* Given records *

-- pv_equiv track=rewrite | github.com/saurav7007/analysis_multiseq | analysis_multiseq/fasta_utils.py | len_extrema
-- ===== SOURCE A (Python) =====
-- def len_extrema(sequences_lens: dict, extrema: str = "min") -> tuple[int, list[str]]:
--     """
--     Find the sequences with maximum or minimun length.
--
--     Args:
--         seq_lens (dict): {seq_id: len}
--         extreme (str): "min" or "max"
--
--     Returns:
--         tuple: (extreme_len, [seq_ids])
--     """
--     if extrema == "min":
--         extreme_len = min(sequences_lens.values())
--     elif extrema == 'max':
--         extreme_len = max(sequences_lens.values())
--     else:
--         raise ValueError("extrema must be 'min' or 'max'")
--
--     seq_ids = [seq_id for seq_id, length in sequences_lens.items() if length == extreme_len]
--
--     return (extreme_len, seq_ids)
-- ===== SOURCE B (Python) =====
-- def len_extrema(sequences_lens: dict, extrema: str = "min") -> tuple[int, list[str]]:
--     if extrema not in ("min", "max"):
--         raise ValueError("extrema must be 'min' or 'max'")
--     want_min = extrema == "min"
--     best = None
--     seq_ids = []
--     for seq_id, length in sequences_lens.items():
--         if best is None or (length < best if want_min else length > best):
--             best = length
--             seq_ids = [seq_id]
--         elif length == best:
--             seq_ids.append(seq_id)
--     if best is None:
--         raise ValueError("len_extrema() of empty dict")
--     return (best, seq_ids)
-- ===== Notes on version B (the rewrite author's own statement) =====
-- stated objective: simpler
-- what changed: Replaces min()/max() over values plus a second filtering pass with one fused loop that keeps a running extreme and resets/extends the id list.
import Mathlib
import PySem

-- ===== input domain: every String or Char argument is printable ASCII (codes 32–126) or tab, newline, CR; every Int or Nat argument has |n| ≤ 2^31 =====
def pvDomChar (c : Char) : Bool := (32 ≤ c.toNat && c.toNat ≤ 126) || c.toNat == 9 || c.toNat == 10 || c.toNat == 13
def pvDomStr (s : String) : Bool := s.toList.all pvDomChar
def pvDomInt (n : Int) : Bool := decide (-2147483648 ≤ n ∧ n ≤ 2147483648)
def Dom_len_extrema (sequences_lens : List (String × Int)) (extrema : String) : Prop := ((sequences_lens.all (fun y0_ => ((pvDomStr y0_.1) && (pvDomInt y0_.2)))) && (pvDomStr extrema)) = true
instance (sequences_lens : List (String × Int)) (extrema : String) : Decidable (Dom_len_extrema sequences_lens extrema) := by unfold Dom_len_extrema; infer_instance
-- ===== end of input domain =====

-- B fuses A's min()/max() pass and the filtering comprehension into one loop over the items.
-- (Equivalence is about return values; neither version mutates its argument.)

-- ===== PORT A =====
-- min()/max() of the values, then the comprehension keeping ids whose length equals the extreme.
def len_extrema (sequences_lens : List (String × Int)) (extrema : String) : Int × List String :=
  if extrema = "min" then
    match PySem.List.min? (sequences_lens.map Prod.snd) (fun v => v) with
    | some m => (m, (sequences_lens.filter (fun p => p.2 == m)).map Prod.fst)
    | none => (0, [])      -- min() raises ValueError on an empty dict: outside Pre_
  else if extrema = "max" then
    match PySem.List.max? (sequences_lens.map Prod.snd) (fun v => v) with
    | some m => (m, (sequences_lens.filter (fun p => p.2 == m)).map Prod.fst)
    | none => (0, [])      -- max() raises ValueError on an empty dict: outside Pre_
  else (0, [])             -- raise ValueError("extrema must be 'min' or 'max'"): outside Pre_

-- ===== PORT B =====
-- one fused loop: strictly better length resets the id list, equal length appends
def lenExtremaLoop (wantMin : Bool) (xs : List (String × Int)) :
    Option Int × List String :=
  xs.foldl (fun st p =>
    match st.1 with
    | none => (some p.2, [p.1])
    | some b =>
        if (if wantMin then p.2 < b else p.2 > b) then (some p.2, [p.1])
        else if p.2 = b then (st.1, st.2 ++ [p.1])
        else st) (none, [])

def len_extrema_alt (sequences_lens : List (String × Int)) (extrema : String) : Int × List String :=
  if extrema = "min" ∨ extrema = "max" then
    match lenExtremaLoop (extrema == "min") sequences_lens with
    | (some b, ids) => (b, ids)
    | (none, _) => (0, [])   -- raise ValueError on an empty dict: outside Pre_
  else (0, [])               -- raise ValueError: outside Pre_

-- ===== PRECONDITION & SPEC =====
-- Pre_ excludes exactly where A raises ValueError: bad extrema, and the empty dict (min()/max() of empty).
def Pre_len_extrema (sequences_lens : List (String × Int)) (extrema : String) : Prop :=
  sequences_lens ≠ [] ∧ (extrema = "min" ∨ extrema = "max")
instance (sequences_lens : List (String × Int)) (extrema : String) : Decidable (Pre_len_extrema sequences_lens extrema) := by unfold Pre_len_extrema; infer_instance

def pvWitness_len_extrema : (List (String × Int)) × String := ([("a", 3), ("b", 1)], "min")

def Spec_len_extrema (sequences_lens : List (String × Int)) (extrema : String) (out : Int × List String) : Prop := out = len_extrema_alt sequences_lens extrema
instance (sequences_lens : List (String × Int)) (extrema : String) (out : Int × List String) : Decidable (Spec_len_extrema sequences_lens extrema out) := by unfold Spec_len_extrema; infer_instance

-- ===== CLAIM (what is proved, stated in full; the proofs are below) =====
def Claim_equal_len_extrema : Prop := ∀ (sequences_lens : List (String × Int)) (extrema : String), Dom_len_extrema sequences_lens extrema → Pre_len_extrema sequences_lens extrema → Spec_len_extrema sequences_lens extrema (len_extrema sequences_lens extrema)

-- ===== LEMMAS AND PROOFS =====

-- running extreme of values, seeded with b
def lenBest (wantMin : Bool) (b : Int) (t : List (String × Int)) : Int :=
  t.foldl (fun a p => if (if wantMin then p.2 < a else p.2 > a) then p.2 else a) b

theorem lenBest_le (wantMin : Bool) (t : List (String × Int)) (b : Int) :
    (if wantMin then lenBest wantMin b t ≤ b else b ≤ lenBest wantMin b t) := by
  induction t generalizing b with
  | nil => cases wantMin <;> simp [lenBest]
  | cons p t ih =>
    have h := ih (if (if wantMin then p.2 < b else p.2 > b) then p.2 else b)
    cases wantMin <;> simp only [lenBest, List.foldl_cons] at h ⊢ <;>
      split_ifs at h ⊢ <;> omega

theorem filterMap_cons (best : Int) (p : String × Int) (t : List (String × Int)) :
    ((p :: t).filter (fun q => q.2 == best)).map Prod.fst
    = (if best = p.2 then [p.1] else []) ++
        (t.filter (fun q => q.2 == best)).map Prod.fst := by
  rw [List.filter_cons]
  by_cases h : best = p.2
  · rw [if_pos (by simp [h]), if_pos h]; simp
  · rw [if_neg (by simp; exact fun hh => h hh.symm), if_neg h]; simp

theorem lenExtremaLoop_inv (wantMin : Bool) (t : List (String × Int)) (b : Int)
    (ids : List String) :
    t.foldl (fun st p =>
      match st.1 with
      | none => (some p.2, [p.1])
      | some c =>
          if (if wantMin then p.2 < c else p.2 > c) then (some p.2, [p.1])
          else if p.2 = c then (st.1, st.2 ++ [p.1])
          else st) ((some b : Option Int), ids)
    = (some (lenBest wantMin b t),
       (if lenBest wantMin b t = b then ids else []) ++
         (t.filter (fun p => p.2 == lenBest wantMin b t)).map Prod.fst) := by
  induction t generalizing b ids with
  | nil => simp [lenBest]
  | cons p t ih =>
    simp only [List.foldl_cons]
    by_cases hlt : (if wantMin then p.2 < b else p.2 > b)
    · -- strictly better: reset
      have hb : lenBest wantMin b (p :: t) = lenBest wantMin p.2 t := by
        simp [lenBest, hlt]
      have hne : lenBest wantMin p.2 t ≠ b := by
        have h1 := lenBest_le wantMin t p.2
        cases wantMin <;> simp at h1 hlt <;> omega
      rw [if_pos hlt, ih p.2 [p.1], hb, if_neg hne, filterMap_cons]
      by_cases h : lenBest wantMin p.2 t = p.2 <;> simp [h]
    · by_cases heq : p.2 = b
      · -- equal length: append the id
        have hb : lenBest wantMin b (p :: t) = lenBest wantMin b t := by
          simp [lenBest, hlt]
        rw [if_neg hlt, if_pos heq, ih b (ids ++ [p.1]), hb, filterMap_cons, heq]
        by_cases h : lenBest wantMin b t = b <;> simp [h]
      · -- strictly worse: skip
        have hb : lenBest wantMin b (p :: t) = lenBest wantMin b t := by
          simp [lenBest, hlt]
        have hne : lenBest wantMin b t ≠ p.2 := by
          have h1 := lenBest_le wantMin t b
          cases wantMin <;> simp at h1 hlt <;> omega
        rw [if_neg hlt, if_neg heq, ih b ids, hb, filterMap_cons, if_neg hne]
        simp

theorem lenExtremaLoop_spec (wantMin : Bool) (p : String × Int) (t : List (String × Int)) :
    lenExtremaLoop wantMin (p :: t)
    = (some (lenBest wantMin p.2 t),
       ((p :: t).filter (fun q => q.2 == lenBest wantMin p.2 t)).map Prod.fst) := by
  have h := lenExtremaLoop_inv wantMin t p.2 [p.1]
  simp only [lenExtremaLoop, List.foldl_cons] at h ⊢
  rw [h, filterMap_cons]

theorem lenBest_eq_min (p : String × Int) (t : List (String × Int)) :
    PySem.List.min? ((p :: t).map Prod.snd) (fun v => v)
      = some (lenBest true p.2 t) := by
  rw [List.map_cons, PySem.List.min?_id_cons, List.foldl_map]
  congr 1
  unfold lenBest
  induction t generalizing p with
  | nil => rfl
  | cons q t ih =>
    simp only [List.foldl_cons]
    rw [show min p.2 q.2 = (if q.2 < p.2 then q.2 else p.2) by omega]
    exact ih ⟨q.1, if q.2 < p.2 then q.2 else p.2⟩

theorem lenBest_eq_max (p : String × Int) (t : List (String × Int)) :
    PySem.List.max? ((p :: t).map Prod.snd) (fun v => v)
      = some (lenBest false p.2 t) := by
  rw [List.map_cons, PySem.List.max?_id_cons, List.foldl_map]
  congr 1
  unfold lenBest
  induction t generalizing p with
  | nil => rfl
  | cons q t ih =>
    simp only [List.foldl_cons]
    rw [show max p.2 q.2 = (if q.2 > p.2 then q.2 else p.2) by omega]
    exact ih ⟨q.1, if q.2 > p.2 then q.2 else p.2⟩

-- ===== VERDICT (by name: the statement is the Claim_ definition above) =====
theorem len_extrema_spec : Claim_equal_len_extrema := by
  intro xs extrema _ hpre
  obtain ⟨hnil, hext⟩ := hpre
  obtain ⟨p, t, rfl⟩ : ∃ p t, xs = p :: t := by
    cases xs with
    | nil => exact absurd rfl hnil
    | cons p t => exact ⟨p, t, rfl⟩
  unfold Spec_len_extrema len_extrema len_extrema_alt
  rcases hext with h | h <;> subst h
  · rw [if_pos rfl, if_pos (Or.inl rfl),
      show (("min" : String) == "min") = true from by decide,
      lenExtremaLoop_spec true p t, lenBest_eq_min p t]
  · rw [if_neg (show ("max" : String) ≠ "min" from by decide), if_pos rfl,
      if_pos (Or.inr rfl),
      show (("max" : String) == "min") = false from by decide,
      lenExtremaLoop_spec false p t, lenBest_eq_max p t]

* Work to be completed *
Copy each line above that has the word "instance".

* Exercise solution *
instance (sequences_lens : List (String × Int)) (extrema : String) : Decidable (Dom_len_extrema sequences_lens extrema) := by unfold Dom_len_extrema; infer_instance
instance (sequences_lens : List (String × Int)) (extrema : String) : Decidable (Pre_len_extrema sequences_lens extrema) := by unfold Pre_len_extrema; infer_instance
instance (sequences_lens : List (String × Int)) (extrema : String) (out : Int × List String) : Decidable (Spec_len_extrema sequences_lens extrema out) := by unfold Spec_len_extrema; infer_instance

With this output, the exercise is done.